Before getting into my new topic, want to publicly congratulate Jim Keohane, CIO at the Hospital of Ontario Pension Plan (HOOPP). Jim will become HOOPP’s new President & CEO at the beginning of 2012, following current CEO John Crocker’s planned retirement, which takes place at the end of December.

Had a chance to meet up with Jim and Andy Moysiuk who runs HOOPP Capital Partners earlier this summer and wrote about it in a comment discussing whether pensions should be in the seeding game. I was extremely impressed with the people, culture, organization, their knowledge of pensions and markets, and how they run a no nonsense tight shop that focuses on teamwork and results. Don't agree with everything HOOPP does but its long-term track record speaks for itself; HOOPP is one of the best defined-benefit pension plans in the world, escaping the savage losses that rocked pensions in 2008, and consistently delivering superior risk-adjusted returns. With Jim at their helm, they will continue delivering stellar results.

Unfortunately most pension plans are not managed like HOOPP and they will suffer huge losses once again as the European debt crisis lingers. Markets are edgy over EU debt crisis resolution and a slowdown in Chinese growth:

News that China is growing at its slowest rate in two years added to the unease in markets in the run-up to Sunday's meeting.

Though Chinese growth was running at a still strong rate of 9.1 percent in the three months through September, the slowdown comes at a time when other key pillars of the global economy, such as Europe and the U.S. have seen their growth rates slow down sharply as well.

"Given the European Union as a whole is China's largest trading partner, investors are justifiably questioning the ability of Europe to register enough growth to help alleviate its current debt crisis," said Geoffrey Yu, an analyst at UBS. "The soft data added to market woes initiated yesterday."

I personally have given up on European leaders and agree with Carl Weinberg, founder and chief economist at High Frequency Economics, who spoke on Bloomberg television on Monday stating that politicians have to step out of the way and allow technocrats to fix this crisis (see clip below). It's mind boggling that European leaders keep dragging their feet and not biting the bullet.

Meanwhile, over in the US, the Volcker rule is dividing regulators:

The rule would limit most proprietary trading, where a bank places bets for itself rather than for clients, a major money maker for the industry. Wall Street has warned that the rule will eat into profits just as banks are trying to regain their footing.

Anticipating complaints, regulators have already fashioned multiple exemptions to the ban, allowing banks to place trades when hedging against risk. Banks can also buy securities from one client with an eye toward later selling them to another, though the line is often fuzzy between that business and proprietary betting.

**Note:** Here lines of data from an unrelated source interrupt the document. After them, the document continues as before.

-- pv_equiv track=rewrite | github.com/jf-2020/code-wars | eureka numbers/eureka_numbers.py | sum_dig_power
-- ===== SOURCE A (Python) =====
-- def sum_dig_power(a,b):
-- 	'''
-- 		Inputs:
-- 			a: Integer
-- 			b: Integer
-- 		Output:
-- 			res: List
-- 	'''
-- 	res = list()
-- 	for num in range(a, b+1):
-- 		# first, pick off the digits
-- 		curr_num, digits = num, list()
-- 		while curr_num > 0:
-- 			digits.append(curr_num%10)
-- 			curr_num = curr_num//10
-- 		digits.reverse()
--
-- 		# second, get the relevant sum of powered digits
-- 		dig_sum = 0
-- 		for idx, digit in enumerate(digits):
-- 			dig_sum += digit**(idx+1)
--
-- 		# lastly, add to the list if it's equal to the original int in question
-- 		if dig_sum == num:
-- 			res.append(num)
--
-- 	return res
-- ===== SOURCE B (Python) =====
-- def sum_dig_power(a, b):
--     res = []
--     for num in range(max(a, 0), b + 1):
--         # count the digits of num
--         d, n = 0, num
--         while n > 0:
--             d += 1
--             n //= 10
--         # sum digit powers least-significant first, exponent counting DOWN from d
--         s, n, k = 0, num, d
--         while n > 0:
--             s += (n % 10) ** k
--             k -= 1
--             n //= 10
--         if s == num:
--             res.append(num)
--     return res
-- ===== Notes on version B (the rewrite author's own statement) =====
-- stated objective: alternative
-- what changed: B drops A's digit list + reverse + enumerate entirely: it clips the range at 0 (negatives can never equal a digit-power sum), counts the digits in one arithmetic pass, then sums digit powers least-significant-first with the exponent counting down, using no data structure at all.
import Mathlib
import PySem

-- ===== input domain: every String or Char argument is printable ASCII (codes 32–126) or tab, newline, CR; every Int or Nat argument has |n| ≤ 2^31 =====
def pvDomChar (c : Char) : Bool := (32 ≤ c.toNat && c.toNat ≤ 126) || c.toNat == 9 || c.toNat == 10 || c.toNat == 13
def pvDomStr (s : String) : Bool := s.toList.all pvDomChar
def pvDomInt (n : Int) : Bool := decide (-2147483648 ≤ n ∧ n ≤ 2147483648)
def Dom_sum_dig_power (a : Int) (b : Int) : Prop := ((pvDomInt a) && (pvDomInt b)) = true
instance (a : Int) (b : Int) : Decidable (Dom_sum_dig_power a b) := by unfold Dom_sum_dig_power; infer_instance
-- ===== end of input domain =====

-- B replaces A's digit list + reverse + enumerate by two plain arithmetic passes
-- (digit count, then digit powers with a descending exponent) over range(max(a,0), b+1);
-- objective: alternative structure, same asymptotic cost.

-- ===== PORT A =====
-- A's inner while loop: while curr_num > 0: digits.append(curr_num % 10); curr_num //= 10
def pvDigsA (curr : Int) (digits : List Int) : List Int :=
  if h : 0 < curr then
    pvDigsA (PySem.Int.floordiv curr 10) (digits ++ [PySem.Int.mod curr 10])
  else digits
termination_by curr.toNat
decreasing_by
  rw [PySem.Int.floordiv_eq_ediv_of_pos (by norm_num : (0:Int) < 10)]
  have h1 := Int.ediv_add_emod curr 10
  have h2 := Int.emod_nonneg curr (by norm_num : (10:Int) ≠ 0)
  have h3 := Int.emod_lt_of_pos curr (by norm_num : (0:Int) < 10)
  omega

-- A's dig_sum loop: for idx, digit in enumerate(digits): dig_sum += digit ** (idx + 1)
def pvDigSumA (digits : List Int) : Int :=
  (PySem.List.enumerate digits 0).foldl (fun s p => s + p.2 ^ (p.1 + 1).toNat) 0

def sum_dig_power (a : Int) (b : Int) : List Int :=
  (PySem.List.pyRange a (b + 1) 1).foldl
    (fun res num =>
      if pvDigSumA (pvDigsA num []).reverse == num then res ++ [num] else res) []

-- ===== PORT B =====
-- B's first loop: while n > 0: d += 1; n //= 10
def pvCountB (n : Int) (d : Int) : Int :=
  if h : 0 < n then pvCountB (PySem.Int.floordiv n 10) (d + 1) else d
termination_by n.toNat
decreasing_by
  rw [PySem.Int.floordiv_eq_ediv_of_pos (by norm_num : (0:Int) < 10)]
  have h1 := Int.ediv_add_emod n 10
  have h2 := Int.emod_nonneg n (by norm_num : (10:Int) ≠ 0)
  have h3 := Int.emod_lt_of_pos n (by norm_num : (0:Int) < 10)
  omega

-- B's second loop: while n > 0: s += (n % 10) ** k; k -= 1; n //= 10
def pvSumB (n : Int) (k : Int) (s : Int) : Int :=
  if h : 0 < n then
    pvSumB (PySem.Int.floordiv n 10) (k - 1) (s + (PySem.Int.mod n 10) ^ k.toNat)
  else s
termination_by n.toNat
decreasing_by
  rw [PySem.Int.floordiv_eq_ediv_of_pos (by norm_num : (0:Int) < 10)]
  have h1 := Int.ediv_add_emod n 10
  have h2 := Int.emod_nonneg n (by norm_num : (10:Int) ≠ 0)
  have h3 := Int.emod_lt_of_pos n (by norm_num : (0:Int) < 10)
  omega

def sum_dig_power_alt (a : Int) (b : Int) : List Int :=
  (PySem.List.pyRange (max a 0) (b + 1) 1).foldl
    (fun res num =>
      if pvSumB num (pvCountB num 0) 0 == num then res ++ [num] else res) []

-- ===== PRECONDITION & SPEC =====
def Spec_sum_dig_power (a : Int) (b : Int) (out : List Int) : Prop := out = sum_dig_power_alt a b
instance (a : Int) (b : Int) (out : List Int) : Decidable (Spec_sum_dig_power a b out) := by unfold Spec_sum_dig_power; infer_instance

-- ===== CLAIM (what is proved, stated in full; the proofs are below) =====
def Claim_equal_sum_dig_power : Prop := ∀ (a : Int) (b : Int), Dom_sum_dig_power a b → Spec_sum_dig_power a b (sum_dig_power a b)

-- ===== LEMMAS AND PROOFS =====

-- mathematical helpers used only by the proofs
def pvSumExp (l : List Int) (k : Int) : Int :=
  match l with
  | [] => 0
  | x :: xs => x ^ k.toNat + pvSumExp xs (k - 1)

def pvESum (l : List Int) (j : Int) : Int :=
  match l with
  | [] => 0
  | x :: xs => x ^ (j + 1).toNat + pvESum xs (j + 1)

theorem pvDigsA_acc (c : Int) (acc : List Int) :
    pvDigsA c acc = acc ++ pvDigsA c [] := by
  by_cases h : 0 < c
  · conv_lhs => rw [pvDigsA]
    conv_rhs => rw [pvDigsA]
    simp only [h, dif_pos]
    rw [pvDigsA_acc (PySem.Int.floordiv c 10) (acc ++ [PySem.Int.mod c 10]),
        pvDigsA_acc (PySem.Int.floordiv c 10) ([] ++ [PySem.Int.mod c 10])]
    simp
  · conv_lhs => rw [pvDigsA]
    conv_rhs => rw [pvDigsA]
    simp [h]
termination_by c.toNat
decreasing_by
  all_goals
    rw [PySem.Int.floordiv_eq_ediv_of_pos (by norm_num : (0:Int) < 10)]
    have h1 := Int.ediv_add_emod c 10
    have h2 := Int.emod_nonneg c (by norm_num : (10:Int) ≠ 0)
    have h3 := Int.emod_lt_of_pos c (by norm_num : (0:Int) < 10)
    omega

theorem pvDigsA_cons (c : Int) (h : 0 < c) :
    pvDigsA c [] = PySem.Int.mod c 10 :: pvDigsA (PySem.Int.floordiv c 10) [] := by
  rw [pvDigsA]
  simp only [h, dif_pos, List.nil_append]
  exact pvDigsA_acc _ _

theorem pvDigsA_nil (c : Int) (h : ¬ 0 < c) : pvDigsA c [] = [] := by
  rw [pvDigsA]; simp [h]

theorem pvCountB_eq (c : Int) (d : Int) :
    pvCountB c d = d + ((pvDigsA c []).length : Int) := by
  by_cases h : 0 < c
  · rw [pvCountB]
    simp only [h, dif_pos]
    rw [pvCountB_eq (PySem.Int.floordiv c 10) (d + 1), pvDigsA_cons c h]
    simp only [List.length_cons]
    push_cast
    ring
  · rw [pvCountB]
    simp [h, pvDigsA_nil c h]
termination_by c.toNat
decreasing_by
  rw [PySem.Int.floordiv_eq_ediv_of_pos (by norm_num : (0:Int) < 10)]
  have h1 := Int.ediv_add_emod c 10
  have h2 := Int.emod_nonneg c (by norm_num : (10:Int) ≠ 0)
  have h3 := Int.emod_lt_of_pos c (by norm_num : (0:Int) < 10)
  omega

theorem pvSumB_eq (c : Int) (k s : Int) :
    pvSumB c k s = s + pvSumExp (pvDigsA c []) k := by
  by_cases h : 0 < c
  · rw [pvSumB]
    simp only [h, dif_pos]
    rw [pvSumB_eq (PySem.Int.floordiv c 10) (k - 1) _, pvDigsA_cons c h]
    simp only [pvSumExp]
    omega
  · rw [pvSumB]
    simp [h, pvDigsA_nil c h, pvSumExp]
termination_by c.toNat
decreasing_by
  rw [PySem.Int.floordiv_eq_ediv_of_pos (by norm_num : (0:Int) < 10)]
  have h1 := Int.ediv_add_emod c 10
  have h2 := Int.emod_nonneg c (by norm_num : (10:Int) ≠ 0)
  have h3 := Int.emod_lt_of_pos c (by norm_num : (0:Int) < 10)
  omega

theorem pvESum_foldl (l : List Int) : ∀ (j s : Int),
    (PySem.List.enumerate l j).foldl (fun s p => s + p.2 ^ (p.1 + 1).toNat) s
      = s + pvESum l j := by
  induction l with
  | nil => intro j s; simp [PySem.List.enumerate, pvESum]
  | cons x xs ih =>
      intro j s
      rw [PySem.List.enumerate_cons]
      simp only [List.foldl_cons]
      rw [ih (j + 1)]
      simp [pvESum]
      ring

theorem pvESum_append (l : List Int) : ∀ (j : Int) (x : Int),
    pvESum (l ++ [x]) j = pvESum l j + x ^ (j + l.length + 1).toNat := by
  induction l with
  | nil => intro j x; simp [pvESum]
  | cons y ys ih =>
      intro j x
      simp only [List.cons_append, pvESum]
      rw [ih (j + 1)]
      have harg : j + 1 + (ys.length : Int) + 1 = j + ((y :: ys).length : Int) + 1 := by
        simp only [List.length_cons]; push_cast; ring
      rw [harg]
      ring

theorem pvESum_reverse (l : List Int) :
    pvESum l.reverse 0 = pvSumExp l (l.length : Int) := by
  induction l with
  | nil => simp [pvESum, pvSumExp]
  | cons x xs ih =>
      rw [List.reverse_cons, pvESum_append, ih]
      simp only [pvSumExp]
      have h1 : ((x :: xs).length : Int).toNat = (0 + (xs.reverse.length : Int) + 1).toNat := by
        simp
      have h2 : ((x :: xs).length : Int) - 1 = (xs.length : Int) := by
        simp only [List.length_cons]; push_cast; ring
      rw [h1, h2]
      ring

theorem pvCond_eq (num : Int) :
    pvDigSumA (pvDigsA num []).reverse = pvSumB num (pvCountB num 0) 0 := by
  rw [pvSumB_eq, pvCountB_eq]
  unfold pvDigSumA
  rw [pvESum_foldl, pvESum_reverse]
  simp

theorem pvCond_neg (num : Int) (h : num < 0) :
    (pvDigSumA (pvDigsA num []).reverse == num) = false := by
  rw [pvDigsA_nil num (by omega)]
  simp [pvDigSumA]
  omega

theorem pvA_filter (a b : Int) :
    sum_dig_power a b
      = (PySem.List.pyRange a (b + 1) 1).filter
          (fun num => pvDigSumA (pvDigsA num []).reverse == num) := by
  unfold sum_dig_power
  rw [PySem.List.foldl_append_if
        (fun num => pvDigSumA (pvDigsA num []).reverse == num) (fun x => x)]
  simp

theorem pvB_filter (a b : Int) :
    sum_dig_power_alt a b
      = (PySem.List.pyRange (max a 0) (b + 1) 1).filter
          (fun num => pvSumB num (pvCountB num 0) 0 == num) := by
  unfold sum_dig_power_alt
  rw [PySem.List.foldl_append_if
        (fun num => pvSumB num (pvCountB num 0) 0 == num) (fun x => x)]
  simp

theorem pvRange_clip (a b : Int) :
    (PySem.List.pyRange a (b + 1) 1).filter
        (fun num => pvDigSumA (pvDigsA num []).reverse == num)
      = (PySem.List.pyRange (max a 0) (b + 1) 1).filter
          (fun num => pvDigSumA (pvDigsA num []).reverse == num) := by
  by_cases ha : 0 ≤ a
  · rw [max_eq_left (by omega)]
  · rw [max_eq_right (by omega)]
    by_cases hb : 0 ≤ b + 1
    · rw [PySem.List.pyRange_one_append a 0 (b + 1) (by omega) hb, List.filter_append]
      have : (PySem.List.pyRange a 0 1).filter
          (fun num => pvDigSumA (pvDigsA num []).reverse == num) = [] := by
        rw [List.filter_eq_nil_iff]
        intro x hx
        have hx' := PySem.List.mem_pyRange_one.mp hx
        simp only [pvCond_neg x (by omega), Bool.false_eq_true, not_false_eq_true]
      rw [this, List.nil_append]
    · rw [PySem.List.pyRange_one_eq_nil (a := 0) (by omega), List.filter_nil,
          List.filter_eq_nil_iff]
      intro x hx
      have hx' := PySem.List.mem_pyRange_one.mp hx
      simp only [pvCond_neg x (by omega), Bool.false_eq_true, not_false_eq_true]

-- ===== VERDICT (by name: the statement is the Claim_ definition above) =====
theorem sum_dig_power_spec : Claim_equal_sum_dig_power := by
  intro a b _
  unfold Spec_sum_dig_power
  rw [pvA_filter, pvB_filter, pvRange_clip]
  apply List.filter_congr
  intro x _
  rw [pvCond_eq]
-- pv_equiv track=rewrite | github.com/fredaas/dotfiles | sublime/plugins/pywrap/pywrap.py | match_token
-- ===== SOURCE A (Python) =====
-- def match_token(s):
--     s = s.lstrip()
--     l = len(s)
--     for i in range(l):
--         # Only check the first two characters
--         if i >= 2:
--             break
--         c = s[i]
--         if c == "-":
--             return c
--         if c == "*":
--             return c
--         if c == ">":
--             if i + 1 < l and c == s[i + 1]:
--                 return ">>"
--             return c
--         if c == "#":
--             return c
--         if c == "/":
--             if i + 1 < l and c == s[i + 1]:
--                 return "//"
--         if c == "~":
--             return c
--     return ""
-- ===== SOURCE B (Python) =====
-- def _step(state, c):
--     # DFA transition: returns ("out", result) to emit, or ("go", state). c is None at end of input.
--     if state == "GT":
--         return ("out", ">>" if c == ">" else ">")
--     if state == "SL1":
--         return ("out", "//" if c == "/" else "")
--     if state == "SL0":
--         if c == "/":
--             return ("out", "//")
--         if c is None:
--             return ("out", "")
--         state = "S1"  # a lone '/' at position 0: this char starts a position-1 token
--     if c is None:
--         return ("out", "")
--     if c in "-*#~":
--         return ("out", c)
--     if c == ">":
--         return ("go", "GT")
--     if c == "/":
--         return ("go", "SL0" if state == "S0" else "SL1")
--     return ("go", "S1") if state == "S0" else ("out", "")
--
--
-- def match_token(s):
--     # Finite-state matcher: feed the first three characters of the stripped
--     # string (plus an end marker) through a 5-state DFA, no indexing/lookahead.
--     t = s.lstrip()
--     state = "S0"
--     for c in list(t[:3]) + [None]:
--         act, v = _step(state, c)
--         if act == "out":
--             return v
--         state = v
-- ===== Notes on version B (the rewrite author's own statement) =====
-- stated objective: alternative
-- what changed: Replaced A's indexed loop with s[i+1] lookahead by an explicit 5-state DFA that consumes the first three stripped characters plus an end marker one at a time through a transition function (no indexing, no lookahead).
import Mathlib
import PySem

The proposal reflects the rule's complexity, spanning nearly 300 pages and taking aim at some of the most arcane financial minutia. Davis Polk, a law firm that advises some of the nation's biggest banks, has churned out multiple summaries of the proposal for clients and even started a Web site, Volckerrule.com.

The regulatory discord, analysts say, only compounds the confusion. While the Volcker Rule itself "would be a worthy study for Talmudic scholars, complicate this with five agencies having to write the rules and you have geometric expansion of complexity," the accounting firm PricewaterhouseCoopers said in a recent report.

Still, regulators are open to tweaking the rule. The proposal posed nearly 400 questions, replete with multiple follow-up queries, for the industry and the public to ponder.

Poor banks, they are not making enough money fleecing customers on fees and their traders are getting clobbered in these volatile markets. Even the great Goldman Sachs, weighed down by problems its private equity portfolio and the broader global economic woes, reported a loss of $428 million, compared with a $1.7 billion profit a year ago. But don't shed any tears for them as some are considering shedding their bank status and I'm willing to bet by the time lobbyists finish watering down the Volcker rule, these new regulations will have more holes in them than Swiss cheese and banking laws, effectively making them completely and utterly meaningless.

Speaking of new regulations, Pensions & Investments reports that groups urge GASB to slow down:

Public pension plan and government employee groups worried about sweeping new accounting rules for public pension plans proposed by the GASB are asking for more time.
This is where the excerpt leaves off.